* _What needs to be done_: Starting at the line that contains "fill x or y", copy every line through the end of the listing below exactly, and copy nothing else.

= = =

-- reference insertion into a sorted list, used to describe what goB's binary insertion does
def sortedInsert (x : Int) : List Int → List Int
  | [] => [x]
  | y :: ys => if y < x then y :: sortedInsert x ys else x :: y :: ys

theorem sortedInsert_perm (x : Int) : ∀ (l : List Int), (sortedInsert x l).Perm (x :: l)
  | [] => by simp [sortedInsert]
  | y :: ys => by
    simp only [sortedInsert]
    split
    · exact ((sortedInsert_perm x ys).cons y).trans (List.Perm.swap _ _ _)
    · exact List.Perm.refl _

theorem sortedInsert_sorted (x : Int) : ∀ (l : List Int), l.Pairwise (· ≤ ·) →
    (sortedInsert x l).Pairwise (· ≤ ·)
  | [], _ => by simp [sortedInsert]
  | y :: ys, h => by
    rcases List.pairwise_cons.mp h with ⟨hy, hys⟩
    simp only [sortedInsert]
    split
    · rename_i hlt
      refine List.pairwise_cons.mpr ⟨?_, sortedInsert_sorted x ys hys⟩
      intro z hz
      rcases List.mem_cons.mp (((sortedInsert_perm x ys).mem_iff).mp hz) with h1 | h1
      · omega
      · exact hy z h1
    · rename_i hlt
      refine List.pairwise_cons.mpr ⟨?_, h⟩
      intro z hz
      rcases List.mem_cons.mp hz with hz2 | hz2
      · omega
      · exact le_trans (by omega) (hy z hz2)
-- pv_equiv track=rewrite | github.com/Symbolk/AlgInPy | search/365water-and-jug-problem.py | canMeasureWater2
-- ===== SOURCE A (Python) =====
-- def canMeasureWater2(x: int, y: int, z: int) -> bool:
--     if z < 0 or x + y < z:
--         return False
--     from collections import deque
--     q = deque([(0, 0)])
--     visited = {(0, 0)}
--
--     while q:
--         a, b = q.popleft()
--         if a == z or b == z or a + b == z:
--             return True
--         next_states = [
--             (0, b), (a, 0),  # drop a or b
--             (x, b), (a, y),  # fill x or y
--             (0, a + b) if a + b < y else (a + b - y, y),  # a -> b
--             (a + b, 0) if a + b < x else (x, a + b - x)  # b -> a
--         ]
--         for state in next_states:
--             if state not in visited:
--                 q.append(state)
--                 visited.add(state)
--     return False
-- ===== SOURCE B (Python) =====
-- from math import gcd
--
--
-- def canMeasureWater2(x: int, y: int, z: int) -> bool:
--     g = gcd(x, y)
--     return 0 <= z <= x + y and (z == 0 if g == 0 else z % g == 0)
-- ===== Notes on version B (the rewrite author's own statement) =====
-- stated objective: faster
-- what changed: Replaced the O(x*y) breadth-first search over jug states by the Bezout/gcd closed form: z is measurable iff 0 <= z <= x+y and gcd(x,y) divides z (z == 0 when both jugs are empty-capacity).
-- outside the precondition, e.g. on canMeasureWater2(-2, 6, 2): A returns True, B returns True; on canMeasureWater2(-4, 6, 1): A does not finish within the time limit, B returns False
import Mathlib
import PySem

= = =

* _Answer section_:
--             (x, b), (a, y),  # fill x or y
--             (0, a + b) if a + b < y else (a + b - y, y),  # a -> b
--             (a + b, 0) if a + b < x else (x, a + b - x)  # b -> a
--         ]
--         for state in next_states:
--             if state not in visited:
--                 q.append(state)
--                 visited.add(state)
--     return False
-- ===== SOURCE B (Python) =====
-- from math import gcd
--
--
-- def canMeasureWater2(x: int, y: int, z: int) -> bool:
--     g = gcd(x, y)
--     return 0 <= z <= x + y and (z == 0 if g == 0 else z % g == 0)
-- ===== Notes on version B (the rewrite author's own statement) =====
-- stated objective: faster
-- what changed: Replaced the O(x*y) breadth-first search over jug states by the Bezout/gcd closed form: z is measurable iff 0 <= z <= x+y and gcd(x,y) divides z (z == 0 when both jugs are empty-capacity).
-- outside the precondition, e.g. on canMeasureWater2(-2, 6, 2): A returns True, B returns True; on canMeasureWater2(-4, 6, 1): A does not finish within the time limit, B returns False
import Mathlib
import PySem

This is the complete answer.